The resolver 35 then uses semantic information associated with the words of the phrases recognized as relevant by the analyzer 33 to refine the meaning representation 25 into its final form for passing through the dialogue flow controller 36 within dialogue processing system 27. The dialogue processing system 27, in this instance with reference to Fig. 3, receives meaning representation 25 from resolver 35 and processes the dialogue according to the appropriate dialogue models. Again, dialogue models will be specific to different applications but some may be reusable. For example a protocol model may handle greetings, closures, interruptions, errors and the like across a number of different applications.
The dialogue flow controller 36 uses the dialogue history to keep track of the interactions. The logic engine 37, in this instance, creates SQL queries based on the meaning representation 25. Again it
will be dependent on the specific application and its domain knowledge base.
The generator 38 produces responses 12 (for example speech out) . In the simplest form the generator 38 can utilize generic text to speech (TTS) systems to produce a voiced response.
Language knowledge database 31 comprises, in the instance of Fig. 3, a lexicon 39 operating in conjunction with database 40. The lexicon 39 and database 40 operating in conjunction with ' knowledge base mapping tools 41 and, as appropriate, language model 32 and grammars 34 constitutes a language knowledge database 31 or knowledge base which deals with domain specific data. The structure and grouping of data is modeled in the knowledge base 31. Database 40 comprises raw data provided by a customer. In one instance this data may comprise names, addresses, places, dates and is usually organised in a way that logically relates to the way it will be used. The database 40 may remain unchanged or it may be updated throughout the lifetime of an application. Functional implementation can be by way of database servers such as MySQL, Oracle, Postgres .
As will be observed particularly with reference to Fig. 3, interaction between a number of components in the system can be quite complex with lexicon 39, in particular,
being used by and interacting with multiple components of System 10.
With reference to Fig. 4 there is shown in block diagram form a neural network post-processor 410 in accordance with a first preferred embodiment of the present invention.
In this instance the processor 410 is applied to the output of recogniser 30.
Broadly neural network post-processor 410 utilises a multi-layer perceptron to apply multiple knowledge sources to the problem. This performs a non-linear mapping onto the real number line to give us a confidence score.

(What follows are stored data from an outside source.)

-- pv_equiv track=rewrite | github.com/Adhhiiiiiiii/custom-hash-streamlit | app.py | custom_hash
-- ===== SOURCE A (Python) =====
-- def custom_hash(text, size=32):
--     if not text:
--         text = " "  # handle empty string
--
--     # Step 1: Convert to ASCII and manipulate
--     values = [ord(c) for c in text]
--
--     # Step 2: Mix ASCII values with modular arithmetic
--     mixed = []
--     for i, v in enumerate(values):
--         val = (v * (i + 3)**2 + (i * 7)) % 257
--         mixed.append(val)
--
--     # Step 3: Compress to fixed length (e.g., 32)
--     hash_arr = [0] * size
--     for i, val in enumerate(mixed):
--         hash_arr[i % size] = (hash_arr[i % size] + val) % 256
--
--     # Step 4: Convert to hexadecimal
--     hash_hex = ''.join(f'{v:02x}' for v in hash_arr)
--     return hash_hex[:size]  # ensure fixed size
-- ===== SOURCE B (Python) =====
-- def custom_hash(text, size=32):
--     if not text:
--         text = " "  # handle empty string
--     n = len(text)
--
--     # Gather per slot: slot b collects exactly the indices i = b, b+size, b+2*size, ...
--     # sum-then-mod-256 equals the original running (acc+val)%256 fold.
--     def mix(i):
--         return (ord(text[i]) * (i + 3) ** 2 + i * 7) % 257
--
--     out = []
--     for b in range(size):
--         total = sum(mix(i) for i in range(b, n, size))
--         out.append(format(total % 256, '02x'))
--     return ''.join(out)[:size]
-- ===== Notes on version B (the rewrite author's own statement) =====
-- stated objective: alternative
-- what changed: Replaces the scatter loop that updates hash_arr[i % size] per character by a gather: each slot b independently sums the mixed values of its residue class i = b, b+size, ... and reduces the sum mod 256, with no intermediate values/mixed/hash_arr lists.
-- outside the precondition, e.g. on custom_hash('x', 0): A raises ZeroDivisionError, B returns ''
import Mathlib
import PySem

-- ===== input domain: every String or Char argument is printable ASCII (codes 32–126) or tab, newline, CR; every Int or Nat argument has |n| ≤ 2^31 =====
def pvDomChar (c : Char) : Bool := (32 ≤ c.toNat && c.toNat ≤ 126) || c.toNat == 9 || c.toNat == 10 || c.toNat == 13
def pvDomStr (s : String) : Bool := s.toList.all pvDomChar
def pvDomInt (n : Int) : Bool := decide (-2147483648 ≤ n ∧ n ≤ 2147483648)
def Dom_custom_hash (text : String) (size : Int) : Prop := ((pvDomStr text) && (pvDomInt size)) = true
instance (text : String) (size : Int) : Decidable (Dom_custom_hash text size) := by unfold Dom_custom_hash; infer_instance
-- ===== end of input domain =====

-- B replaces A's scatter loop (hash_arr[i % size] updated per character) by an independent
-- gather per slot: slot b sums the mixed values of its residue class i = b, b+size, … mod 256.

-- shared hex formatting helper (Python f'{v:02x}' / format(v, '02x') for 0 ≤ v < 256)
def hexDigits : List Char := ['0','1','2','3','4','5','6','7','8','9','a','b','c','d','e','f']
def hexByte (v : Int) : List Char := [hexDigits.getD (v.toNat / 16) '0', hexDigits.getD (v.toNat % 16) '0']

-- ===== PORT A =====
def custom_hash (text : String) (size : Int) : String :=
  let t := if text = "" then " " else text
  let values : List Int := t.toList.map (fun c => (c.toNat : Int))
  let mixed : List Int := (PySem.List.enumerate values).foldl
      (fun acc p => acc ++ [PySem.Int.mod (p.2 * (p.1 + 3) ^ 2 + p.1 * 7) 257]) []
  -- indices i % size are in range under Pre_ (1 ≤ size), so pySetD/pyGetD are exact here
  let hash_arr : List Int := (PySem.List.enumerate mixed).foldl
      (fun arr p => PySem.List.pySetD arr (PySem.Int.mod p.1 size)
          (PySem.Int.mod (PySem.List.pyGetD arr (PySem.Int.mod p.1 size) 0 + p.2) 256))
      (PySem.List.pyRepeat [(0 : Int)] size)
  let hash_hex : List Char := hash_arr.foldl (fun acc v => acc ++ hexByte v) []
  String.ofList (PySem.List.slice hash_hex none (some size))

-- ===== PORT B =====
-- mix(i) of Source B: (ord(text[i]) * (i+3)**2 + i*7) % 257 (index i in range wherever B evaluates it)
def mixAt (cs : List Char) (i : Int) : Int :=
  PySem.Int.mod (((PySem.List.pyGetD cs i ' ').toNat : Int) * (i + 3) ^ 2 + i * 7) 257

def custom_hash_alt (text : String) (size : Int) : String :=
  let t := if text = "" then " " else text
  let cs := t.toList
  let n : Int := PySem.List.len cs
  let out : List Char := (PySem.List.pyRange 0 size).foldl
      (fun acc b => acc ++ hexByte (PySem.Int.mod (((PySem.List.pyRange b n size).map (mixAt cs)).sum) 256)) []
  String.ofList (PySem.List.slice out none (some size))

-- ===== PRECONDITION & SPEC =====
-- Pre_ excludes size ≤ 0: there A raises (ZeroDivisionError from i % 0, or IndexError on the
-- empty hash_arr for negative size) and returns nothing.
def Pre_custom_hash (_text : String) (size : Int) : Prop := 1 ≤ size
instance (text : String) (size : Int) : Decidable (Pre_custom_hash text size) := by
  unfold Pre_custom_hash; infer_instance
def pvWitness_custom_hash : String × Int := ("abc", 32)

def Spec_custom_hash (text : String) (size : Int) (out : String) : Prop := out = custom_hash_alt text size
instance (text : String) (size : Int) (out : String) : Decidable (Spec_custom_hash text size out) := by
  unfold Spec_custom_hash; infer_instance

-- ===== CLAIM (what is proved, stated in full; the proofs are below) =====
def Claim_equal_custom_hash : Prop := ∀ (text : String) (size : Int), Dom_custom_hash text size → Pre_custom_hash text size → Spec_custom_hash text size (custom_hash text size)

-- ===== LEMMAS AND PROOFS =====

-- peel the last index k off a stepped range: pyRange b (k+1) s gains [k] iff k ≡ b (mod s)
lemma range_step_succ (s b : Int) (hs : 0 < s) (hb0 : 0 ≤ b) (hbs : b < s) (k : Nat) :
    PySem.List.pyRange b ((k : Int) + 1) s =
      (if PySem.Int.mod (k : Int) s = b
       then PySem.List.pyRange b (k : Int) s ++ [(k : Int)]
       else PySem.List.pyRange b (k : Int) s) := by
  have hk0 : (0 : Int) ≤ (k : Int) := Int.natCast_nonneg k
  have hq0 : 0 ≤ (k : Int) / s := Int.ediv_nonneg hk0 (le_of_lt hs)
  have hkqr : s * ((k : Int) / s) + (k : Int) % s = (k : Int) := by rw [Int.mul_ediv_add_emod]
  have hr0 : 0 ≤ (k : Int) % s := Int.emod_nonneg _ (ne_of_gt hs)
  have hrs : (k : Int) % s < s := Int.emod_lt_of_pos _ hs
  set q : Int := (k : Int) / s with hqdef
  set r : Int := (k : Int) % s with hrdef
  have hmod : PySem.Int.mod (k : Int) s = r := PySem.Int.mod_eq_emod_of_pos hs
  have hdiv : ∀ x : Int, (s * q + x) / s = q + x / s := by
    intro x
    rw [add_comm, Int.add_mul_ediv_left x q (ne_of_gt hs), add_comm]
  have hdiv0 : ∀ x : Int, 0 ≤ x → x < s → x / s = 0 := fun x h1 h2 => Int.ediv_eq_zero_of_lt h1 h2
  have hdiv1 : ∀ x : Int, s ≤ x → x < 2 * s → x / s = 1 := by
    intro x h1 h2
    have h3 : (x - s + s * 1) / s = (x - s) / s + 1 := Int.add_mul_ediv_left _ _ (ne_of_gt hs)
    have h4 : (x - s) / s = 0 := hdiv0 _ (by omega) (by omega)
    have h5 : x - s + s * 1 = x := by ring
    rw [h5, h4] at h3
    omega
  rw [PySem.List.pyRange_of_pos b ((k : Int) + 1) hs, PySem.List.pyRange_of_pos b (k : Int) hs, hmod]
  by_cases h : r = b
  · -- k ≡ b (mod s): one more element, namely k itself
    simp only [if_pos h]
    have hkq : (k : Int) = s * q + b := by omega
    have hble : b ≤ (k : Int) := by nlinarith
    have hcnt1 : ((k : Int) + 1 - b + s - 1) / s = q + 1 := by
      have : (k : Int) + 1 - b + s - 1 = s * q + s := by omega
      rw [this, hdiv s, hdiv1 s (le_refl s) (by omega)]
    have hcnt0 : (if b < (k : Int) then (((k : Int) - b + s - 1) / s).toNat else 0) = q.toNat := by
      by_cases hbk : b < (k : Int)
      · have : (k : Int) - b + s - 1 = s * q + (s - 1) := by omega
        rw [if_pos hbk, this, hdiv (s - 1), hdiv0 (s - 1) (by omega) (by omega)]
        simp
      · have hq : q = 0 := by nlinarith
        rw [if_neg hbk, hq]
        simp
    rw [if_pos (by omega : b < (k : Int) + 1), hcnt1, hcnt0,
        show (q + 1).toNat = q.toNat + 1 by omega, List.range_succ, List.map_append]
    congr 1
    simp only [List.map_cons, List.map_nil]
    rw [Int.toNat_of_nonneg hq0]
    congr 1
    omega
  · -- k ≢ b (mod s): same elements
    simp only [if_neg h]
    by_cases hbk : b ≤ (k : Int)
    · have hbk' : b < (k : Int) := by
        rcases lt_or_eq_of_le hbk with h' | h'
        · exact h'
        · exfalso; apply h; rw [hrdef, ← h', Int.emod_eq_of_lt hb0 hbs]
      rw [if_pos (by omega), if_pos hbk']
      congr 2
      have e1 : (k : Int) + 1 - b + s - 1 = s * q + (r - b + s) := by omega
      have e0 : (k : Int) - b + s - 1 = s * q + (r - b + s - 1) := by omega
      rw [e1, e0, hdiv, hdiv]
      by_cases hrb : b < r
      · rw [hdiv1 _ (by omega) (by omega), hdiv1 _ (by omega) (by omega)]
      · have hrb' : r < b := by omega
        rw [hdiv0 _ (by omega) (by omega), hdiv0 _ (by omega) (by omega)]
    · rw [if_neg (by omega), if_neg (by omega)]

-- the scatter fold of A equals the per-slot gather array of B
lemma scatter_eq_gather (g : Int → Int) (s : Int) (hs : 0 < s) (k : Nat) :
    (PySem.List.enumerate ((PySem.List.pyRange 0 (k : Int)).map g)).foldl
      (fun arr p => PySem.List.pySetD arr (PySem.Int.mod p.1 s)
          (PySem.Int.mod (PySem.List.pyGetD arr (PySem.Int.mod p.1 s) 0 + p.2) 256))
      (PySem.List.pyRepeat [(0 : Int)] s)
    = (PySem.List.pyRange 0 s).map
        (fun b => PySem.Int.mod (((PySem.List.pyRange b (k : Int) s).map g).sum) 256) := by
  induction k with
  | zero =>
    have h0 : PySem.List.pyRange 0 ((0 : Nat) : Int) = [] := rfl
    rw [h0]
    simp only [List.map_nil, PySem.List.enumerate_nil, List.foldl_nil, PySem.List.pyRepeat_singleton]
    have hmap : ∀ b ∈ PySem.List.pyRange 0 s,
        PySem.Int.mod (((PySem.List.pyRange b ((0 : Nat) : Int) s).map g).sum) 256 = 0 := by
      intro b hb
      have hb0 : 0 ≤ b := ((PySem.List.mem_pyRange_one).1 hb).1
      have : PySem.List.pyRange b ((0 : Nat) : Int) s = [] := by
        rw [PySem.List.pyRange_of_pos b _ hs, if_neg (by omega)]
        simp
      rw [this]
      simp only [List.map_nil, List.sum_nil]
      decide
    rw [List.map_congr_left hmap, List.map_const', PySem.List.length_pyRange_one]
    simp
  | succ k ih =>
    have hcast : ((k + 1 : Nat) : Int) = (k : Int) + 1 := by push_cast; ring
    rw [hcast, PySem.List.pyRange_one_succ_right (Int.natCast_nonneg k), List.map_append,
        PySem.List.enumerate_append, List.foldl_append, ih]
    simp only [List.map_cons, List.map_nil, PySem.List.enumerate_cons, PySem.List.enumerate_nil,
        List.foldl_cons, List.foldl_nil, List.length_map, PySem.List.length_pyRange_one,
        Int.sub_zero, Int.toNat_natCast, zero_add]
    have hj0 : 0 ≤ PySem.Int.mod (k : Int) s := PySem.Int.mod_nonneg _ hs
    have hjs : PySem.Int.mod (k : Int) s < s := PySem.Int.mod_lt _ hs
    rw [PySem.List.pyGetD_map_pyRange_of_nonneg _ s _ 0 hj0 hjs,
        PySem.List.pySetD_of_nonneg _ _ hj0]
    apply List.ext_getElem
    · simp [PySem.List.length_pyRange_one]
    · intro t ht1 ht2
      have hts : t < ((s : Int) - 0).toNat := by
        simpa [PySem.List.length_pyRange_one] using ht1
      have htsi : (t : Int) < s := by omega
      rw [List.getElem_set, List.getElem_map, List.getElem_map,
          PySem.List.getElem_pyRange_one]
      simp only [zero_add]
      by_cases heq : (PySem.Int.mod (k : Int) s).toNat = t
      · have hjt : PySem.Int.mod (k : Int) s = (t : Int) := by omega
        rw [if_pos heq, range_step_succ s (t : Int) hs (Int.natCast_nonneg t) htsi k,
            if_pos hjt, List.map_append, List.sum_append]
        simp only [List.map_cons, List.map_nil, List.sum_cons, List.sum_nil, add_zero]
        rw [hjt, PySem.Int.mod_eq_emod_of_pos (by norm_num : (0:Int) < 256),
            PySem.Int.mod_eq_emod_of_pos (by norm_num : (0:Int) < 256),
            PySem.Int.mod_eq_emod_of_pos (by norm_num : (0:Int) < 256)]
        exact Int.emod_add_emod _ _ _
      · have hjt : ¬ PySem.Int.mod (k : Int) s = (t : Int) := by omega
        rw [if_neg heq, range_step_succ s (t : Int) hs (Int.natCast_nonneg t) htsi k,
            if_neg hjt]

-- A's "mixed" list is the indexwise map of B's mix function
lemma mixed_eq_map (cs : List Char) :
    (PySem.List.enumerate (cs.map (fun c => (c.toNat : Int)))).foldl
      (fun acc p => acc ++ [PySem.Int.mod (p.2 * (p.1 + 3) ^ 2 + p.1 * 7) 257]) []
    = (PySem.List.pyRange 0 ((cs.length : Int))).map (mixAt cs) := by
  rw [PySem.List.foldl_append_singleton_eq_map]
  rw [PySem.List.enumerate_eq_map_pyRange (cs.map (fun c => (c.toNat : Int))) ((' ' : Char).toNat : Int)]
  simp only [List.map_map, PySem.List.len_eq, List.length_map, List.nil_append]
  refine List.map_congr_left ?_
  intro j hj
  simp only [Function.comp]
  rw [show ((' ' : Char).toNat : Int) = ((fun c => ((c.toNat : Int))) ' ') from rfl,
     PySem.List.pyGetD_map (fun c => ((c.toNat : Int))) cs j ' ']
  rfl

-- ===== VERDICT (by name: the statement is the Claim_ definition above) =====
theorem custom_hash_spec : Claim_equal_custom_hash := by
  intro text size hdom hpre
  have hs : 0 < size := hpre
  unfold Spec_custom_hash custom_hash custom_hash_alt
  simp only [PySem.List.len_eq]
  rw [mixed_eq_map, scatter_eq_gather (mixAt (if text = "" then " " else text).toList) size hs,
      PySem.List.foldl_append_eq_flatMap, PySem.List.foldl_append_eq_flatMap]
  simp [List.flatMap_map]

This differs from previous solutions in several ways:
1. The application of multiple knowledge sources 2. The use of an MLP to generate an aposteriori probability for confidence.
This solution can be implemented simply using an MLP trained with either a mean squared error or a cross-entropy cost function, and some sigmoidal non-linearity. Our experimental system was trained using conjugate gradient descent (back-propagation) .
The system 10 incorporating processor 410 is data driven, rather than based on some heuristic technique, as such (for a representative corpus) . It 'learns' an optimal mapping from input data to a correct/incorrect mapping.
In effect, in order to gauge end best results 21 derived from recogniser 30 the neural network postprocessor 410 non-linearly maps an input feature space of a pattern recognition task onto the probability space for gauging correctness as applied to confidence scoring.
The above describes only some embodiments of the present invention and modifications, obvious to those skilled in the art, can be made thereto without departing from the scope and spirit of the present invention.